Salió de la casa. Bajó las escaleras y se encaminó al aparcamiento. Ya clareaba. Pronto amanecería. Pensó que tal vez no encontraría medio de transporte esperándole. Si los otros habían regresado cada uno por su lado, podían haber olvidado a Archie dejándole apeado. Pero en seguida vio el minibús de Isobel, solo en medio del campo. Isobel no le había olvidado y se sintió lleno de amor y gratitud hacia ella.
Salió de Corriehill. Las guirnaldas luminosas estaban apagadas. Archie notaba que estaba un poco bebido pero, sin saber exactamente por qué, se sentía muy despejado. Conducía despacio, con precaución, pensando que si por casualidad lo paraba la Policía, no tenía la menor posibilidad de engañar al alcoholímetro.
Aunque, si encontraba a un policía, probablemente sería el joven Bob McCrae de Strathcroy y denunciar al señor de Croy, por conducir en estado de embriaguez, sería lo último que desearía Bob.
Eso estaba muy mal; pero era uno de los privilegios de la aristocracia local, reflexionó cínicamente.
Había sido una bonita fiesta. Se había divertido. Había visto a muchos viejos amigos y hecho muchos amigos nuevos. Había bebido un whisky excelente y había desayunado espléndidamente huevos, tocino, salchichas, pudding negro, setas, tomate y tostadas. Y también café. Por ello, sin duda, se sentía ahora tan despejado y satisfecho.
Sólo se había perdido el baile. Pero le había producido una gran satisfacción contemplar algunas danzas y escuchar la vibrante música.

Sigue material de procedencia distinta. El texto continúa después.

-- pv_equiv track=rewrite | github.com/juanse17lz/ProyectosFacultad | Progra1_2025/Programacion2025/Clases/Clase_10_Cadena_caracteres.py | termino_mail
-- ===== SOURCE A (Python) =====
-- def termino_mail(mail:str)->str:
--     """Guarda la terminacion de un mail y lo devuelve. Guarda todo lo que encuentre despues del primer arroba encontrado.
--
--     Args:
--         mail (str): Cadena a verificar.
--
--     Returns:
--         str: _description_
--     """
--     termino = None
--     contador = 0
--     for i in range(len(mail)):
--         if ord(mail[i]) == 64:
--             termino = mail[i:len(mail)]
--             contador += 1
--     if termino == None or contador > 1:
--         termino = "No es un mail."
--     return termino
-- ===== SOURCE B (Python) =====
-- def termino_mail(mail: str) -> str:
--     i = mail.find('@')
--     if i != -1 and mail.find('@', i + 1) == -1:
--         return mail[i:]
--     return "No es un mail."
-- ===== Notes on version B (the rewrite author's own statement) =====
-- stated objective: faster
-- what changed: Replaces the full per-character scan with counter and repeated slicing by two str.find calls (first '@', then a second '@' after it) and a single slice.
import Mathlib
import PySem

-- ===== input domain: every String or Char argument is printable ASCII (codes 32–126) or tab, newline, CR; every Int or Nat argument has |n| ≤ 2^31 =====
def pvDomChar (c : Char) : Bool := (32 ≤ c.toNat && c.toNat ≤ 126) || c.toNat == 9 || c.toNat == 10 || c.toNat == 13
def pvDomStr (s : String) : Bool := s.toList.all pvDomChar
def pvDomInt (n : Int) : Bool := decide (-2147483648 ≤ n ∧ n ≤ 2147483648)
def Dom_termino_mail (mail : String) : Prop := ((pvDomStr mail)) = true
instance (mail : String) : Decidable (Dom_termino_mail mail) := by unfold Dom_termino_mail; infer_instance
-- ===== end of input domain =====

-- B replaces A's per-character scan (counter + slice at every '@') by two str.find calls and one slice.

-- ===== PORT A =====
def termino_mail (mail : String) : String :=
  let cs := mail.toList
  let st : Option (List Char) × Int :=
    (PySem.List.pyRange 0 cs.length 1).foldl
      (fun st i =>
        if (PySem.List.pyGetD cs i default).toNat = 64 then
          (some (PySem.List.slice cs (some i) (some (cs.length : Int))), st.2 + 1)
        else st)
      (none, 0)
  match st with
  | (none, _) => "No es un mail."
  | (some t, c) => if c > 1 then "No es un mail." else String.ofList t

-- ===== PORT B =====
def termino_mail_alt (mail : String) : String :=
  let i := PySem.Str.find mail "@"
  if i ≠ -1 ∧ PySem.Str.findFrom mail "@" (i + 1) none = -1 then
    String.ofList (PySem.List.slice mail.toList (some i) none)
  else "No es un mail."

-- ===== PRECONDITION & SPEC =====
def Spec_termino_mail (mail : String) (out : String) : Prop := out = termino_mail_alt mail
instance (mail : String) (out : String) : Decidable (Spec_termino_mail mail out) := by unfold Spec_termino_mail; infer_instance

-- ===== CLAIM (what is proved, stated in full; the proofs are below) =====
def Claim_equal_termino_mail : Prop := ∀ (mail : String), Dom_termino_mail mail → Spec_termino_mail mail (termino_mail mail)

-- ===== LEMMAS AND PROOFS =====

-- Structural model of A's loop: walks the suffix, at every '@' stores that suffix and bumps the counter.
def loopA : List Char → (Option (List Char) × Int) → Option (List Char) × Int
  | [], st => st
  | c :: rest, st =>
      loopA rest (if c.toNat = 64 then (some (c :: rest), st.2 + 1) else st)

theorem char_toNat64 (c : Char) : (c.toNat = 64) = (c = '@') := by
  apply propext
  constructor
  · intro h
    have h2 := Char.ofNat_toNat c
    rw [h] at h2
    exact h2.symm
  · intro h; subst h; rfl

theorem fold_eq_loopA (cs : List Char) :
    ∀ (suf pre : List Char) (st : Option (List Char) × Int), cs = pre ++ suf →
    (PySem.List.pyRange (pre.length) (cs.length) 1).foldl
      (fun st i =>
        if (PySem.List.pyGetD cs i default).toNat = 64 then
          (some (PySem.List.slice cs (some i) (some (cs.length : Int))), st.2 + 1)
        else st) st
    = loopA suf st := by
  intro suf
  induction suf with
  | nil =>
    intro pre st h
    subst h
    rw [List.append_nil]
    rw [PySem.List.pyRange_one_eq_nil (by omega)]
    rfl
  | cons c rest ih =>
    intro pre st h
    subst h
    have hlt : (pre.length : Int) < ((pre ++ c :: rest).length : Int) := by
      simp
    rw [PySem.List.pyRange_one_cons hlt]
    rw [List.foldl_cons]
    have hget : PySem.List.pyGetD (pre ++ c :: rest) (pre.length : Int) default = c := by
      rw [PySem.List.pyGetD_natCast]
      simp [List.getD_eq_getElem?_getD]
    have hslice : PySem.List.slice (pre ++ c :: rest) (some (pre.length : Int))
        (some (((pre ++ c :: rest).length : Nat) : Int)) = c :: rest := by
      rw [PySem.List.slice_natCast]
      simp
    rw [hget, hslice]
    have hcast : (pre.length : Int) + 1 = ((pre ++ [c]).length : Nat) := by
      simp
    rw [hcast]
    rw [show loopA (c :: rest) st = loopA rest (if c.toNat = 64 then (some (c :: rest), st.2 + 1) else st) from rfl]
    exact ih (pre ++ [c]) _ (by simp)

theorem loopA_no_at (suf : List Char) (st : Option (List Char) × Int)
    (h : '@' ∉ suf) : loopA suf st = st := by
  induction suf generalizing st with
  | nil => rfl
  | cons c rest ih =>
    simp only [List.mem_cons, not_or] at h
    simp only [loopA, char_toNat64]
    rw [if_neg (fun hc => h.1 hc.symm)]
    exact ih _ (h.2)

theorem loopA_split (p q : List Char) (st : Option (List Char) × Int) (hq : '@' ∉ q) :
    loopA (p ++ '@' :: q) st = (some ('@' :: q), st.2 + (p.count '@' : Int) + 1) := by
  induction p generalizing st with
  | nil =>
    simp only [List.nil_append, loopA, char_toNat64]
    rw [loopA_no_at q _ hq]
    simp
  | cons c p' ih =>
    simp only [List.cons_append, loopA, char_toNat64]
    by_cases hc : c = '@'
    · rw [if_pos hc, ih]
      subst hc
      simp
      ring
    · rw [if_neg hc, ih]
      rw [List.count_cons]
      simp [hc]

-- last-occurrence decomposition
theorem exists_last_split (cs : List Char) (h : '@' ∈ cs) :
    ∃ p q, cs = p ++ '@' :: q ∧ '@' ∉ q := by
  induction cs using List.reverseRecOn with
  | nil => simp at h
  | append_singleton ds c ih =>
    by_cases hc : c = '@'
    · exact ⟨ds, [], by simp [hc], by simp⟩
    · have hm : '@' ∈ ds := by
        rcases List.mem_append.1 h with h1 | h1
        · exact h1
        · simp at h1; exact absurd h1.symm hc
      obtain ⟨p, q, hpq, hqn⟩ := ih hm
      refine ⟨p, q ++ [c], by simp [hpq], ?_⟩
      intro hmem
      rcases List.mem_append.1 hmem with h1 | h1
      · exact hqn h1
      · simp at h1; exact hc h1.symm

-- first-occurrence decomposition
theorem exists_first_split (cs : List Char) (h : '@' ∈ cs) :
    ∃ p q, cs = p ++ '@' :: q ∧ '@' ∉ p := by
  induction cs with
  | nil => simp at h
  | cons c rest ih =>
    by_cases hc : c = '@'
    · exact ⟨[], rest, by simp [hc], by simp⟩
    · have hm : '@' ∈ rest := by
        rcases List.mem_cons.1 h with h1 | h1
        · exact absurd h1.symm hc
        · exact h1
      obtain ⟨p, q, hpq, hp⟩ := ih hm
      refine ⟨c :: p, q, by simp [hpq], ?_⟩
      intro hmem
      rcases List.mem_cons.1 hmem with h1 | h1
      · exact hc h1.symm
      · exact hp h1

theorem singleton_prefix_iff (a : Char) (l : List Char) : [a] <+: l ↔ l.head? = some a := by
  cases l with
  | nil => simp
  | cons b t => simp [List.cons_prefix_cons, eq_comm]

theorem singleton_prefix_drop (a : Char) (l : List Char) (j : Nat) :
    [a] <+: l.drop j ↔ l[j]? = some a := by
  rw [singleton_prefix_iff, List.head?_drop]

theorem singleton_infix_iff (a : Char) (l : List Char) : [a] <:+: l ↔ a ∈ l := by
  constructor
  · intro ⟨s, t, h⟩; subst h; simp
  · intro h
    obtain ⟨s, t, h⟩ := List.append_of_mem h
    exact ⟨s, t, by simp [h]⟩

theorem find_first (u w : List Char) (hu : '@' ∉ u) :
    PySem.Chars.find (u ++ '@' :: w) ['@'] = (u.length : Int) := by
  have hinf : ['@'] <:+: (u ++ '@' :: w) := (singleton_infix_iff _ _).2 (by simp)
  have hne : PySem.Chars.find (u ++ '@' :: w) ['@'] ≠ -1 :=
    (PySem.Chars.find_ne_neg_one_iff _ _).2 hinf
  have hspec := PySem.Chars.findFrom_natCast_spec (u ++ '@' :: w) ['@'] 0 (by simp)
  simp only [Nat.cast_zero, PySem.Chars.findFrom_zero] at hspec
  obtain ⟨-, hpre, hmin⟩ := hspec hne
  have hnn : 0 ≤ PySem.Chars.find (u ++ '@' :: w) ['@'] :=
    (PySem.Chars.find_nonneg_iff _ _).2 hinf
  set f := PySem.Chars.find (u ++ '@' :: w) ['@'] with hf
  have hat : (u ++ '@' :: w)[f.toNat]? = some '@' := (singleton_prefix_drop _ _ _).1 hpre
  -- f.toNat = u.length
  have : f.toNat = u.length := by
    rcases lt_trichotomy f.toNat u.length with hlt | heq | hgt
    · exfalso
      rw [List.getElem?_append_left hlt] at hat
      exact hu (List.mem_of_getElem? hat)
    · exact heq
    · exfalso
      apply hmin u.length (by omega) hgt
      rw [singleton_prefix_drop]
      rw [List.getElem?_append_right (le_refl _)]
      simp
  omega

-- characterization of A's fold result
theorem foldA_eq (cs : List Char) :
    (PySem.List.pyRange 0 cs.length 1).foldl
      (fun st i =>
        if (PySem.List.pyGetD cs i default).toNat = 64 then
          (some (PySem.List.slice cs (some i) (some (cs.length : Int))), st.2 + 1)
        else st) ((none : Option (List Char)), (0 : Int))
    = loopA cs (none, 0) := by
  have := fold_eq_loopA cs cs [] (none, 0) rfl
  simpa using this

-- ===== VERDICT (by name: the statement is the Claim_ definition above) =====
theorem termino_mail_spec : Claim_equal_termino_mail := by
  intro mail _
  unfold Spec_termino_mail termino_mail termino_mail_alt
  simp only [PySem.Str.find_eq, PySem.Str.findFrom_eq, show "@".toList = ['@'] from rfl]
  set cs := mail.toList with hcs
  rw [foldA_eq]
  by_cases hmem : '@' ∈ cs
  · obtain ⟨p, q, hpq, hq⟩ := exists_last_split cs hmem
    rw [hpq, loopA_split p q _ hq]
    dsimp only
    by_cases hp : '@' ∈ p
    · -- at least two '@': A errors; B finds a second '@'
      obtain ⟨u, v, hpuv, hu⟩ := exists_first_split p hp
      have hcs2 : p ++ '@' :: q = u ++ '@' :: (v ++ '@' :: q) := by simp [hpuv]
      rw [hcs2]
      rw [find_first u _ hu]
      have hcnt : (0:Int) + (p.count '@' : Int) + 1 > 1 := by
        have : 0 < p.count '@' := List.count_pos_iff.2 hp
        omega
      rw [if_pos hcnt]
      have hff : PySem.Chars.findFrom (u ++ '@' :: (v ++ '@' :: q)) ['@'] ((u.length : Int) + 1) none ≠ -1 := by
        have hk : (u.length + 1 : Nat) ≤ (u ++ '@' :: (v ++ '@' :: q)).length := by simp
        have := PySem.Chars.findFrom_natCast_eq_neg_one_iff (u ++ '@' :: (v ++ '@' :: q)) ['@'] (u.length + 1) hk
        push_cast at this
        intro heq
        rw [this] at heq
        apply heq
        rw [show (u ++ '@' :: (v ++ '@' :: q)).drop (u.length + 1) = v ++ '@' :: q by
          rw [show u ++ '@' :: (v ++ '@' :: q) = (u ++ ['@']) ++ (v ++ '@' :: q) by simp]
          rw [show u.length + 1 = (u ++ ['@']).length by simp]
          exact List.drop_left]
        exact (singleton_infix_iff _ _).2 (by simp)
      rw [if_neg (by intro hand; exact hff hand.2)]
    · -- exactly one '@'
      have hfind : PySem.Chars.find (p ++ '@' :: q) ['@'] = (p.length : Int) := find_first p q hp
      rw [hfind]
      have hcnt : ¬ ((0:Int) + (p.count '@' : Int) + 1 > 1) := by
        have : p.count '@' = 0 := List.count_eq_zero.2 hp
        rw [this]; norm_num
      rw [if_neg hcnt]
      have hff : PySem.Chars.findFrom (p ++ '@' :: q) ['@'] ((p.length : Int) + 1) none = -1 := by
        have hk : (p.length + 1 : Nat) ≤ (p ++ '@' :: q).length := by simp
        have := PySem.Chars.findFrom_natCast_eq_neg_one_iff (p ++ '@' :: q) ['@'] (p.length + 1) hk
        push_cast at this
        rw [this]
        rw [show (p ++ '@' :: q).drop (p.length + 1) = q by
          rw [show p ++ '@' :: q = (p ++ ['@']) ++ q by simp]
          rw [show p.length + 1 = (p ++ ['@']).length by simp]
          exact List.drop_left]
        rw [singleton_infix_iff]
        exact hq
      rw [if_pos ⟨by omega, hff⟩]
      congr 1
      rw [PySem.List.slice_from_natCast]
      exact List.drop_left.symm
  · -- no '@' at all: both error
    rw [loopA_no_at cs _ hmem]
    have hfind : PySem.Chars.find cs ['@'] = -1 :=
      (PySem.Chars.find_eq_neg_one_iff _ _).2 (fun h => hmem ((singleton_infix_iff _ _).1 h))
    rw [hfind]
    simp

Sólo se sintió un poco triste cuando tocaron El duque de Perth. Era la pieza que se bailaba tradicionalmente con la mujer, y le había resultado un poco mortificante ver a otro haciendo girar en el aire a Isobel. Pero no importaba, ellos dos habían dado un par de vueltas por la discoteca y había sido muy romántico y muy agradable bailar con las caras juntas, como antaño.
El sol empezaba ya asomar cuando Archie entró en el camino de Croy y empezó a subir la cuesta. La explanada estaba vacía. No vio el “Land Rover". El bueno de Jeff lo habría llevado al garaje.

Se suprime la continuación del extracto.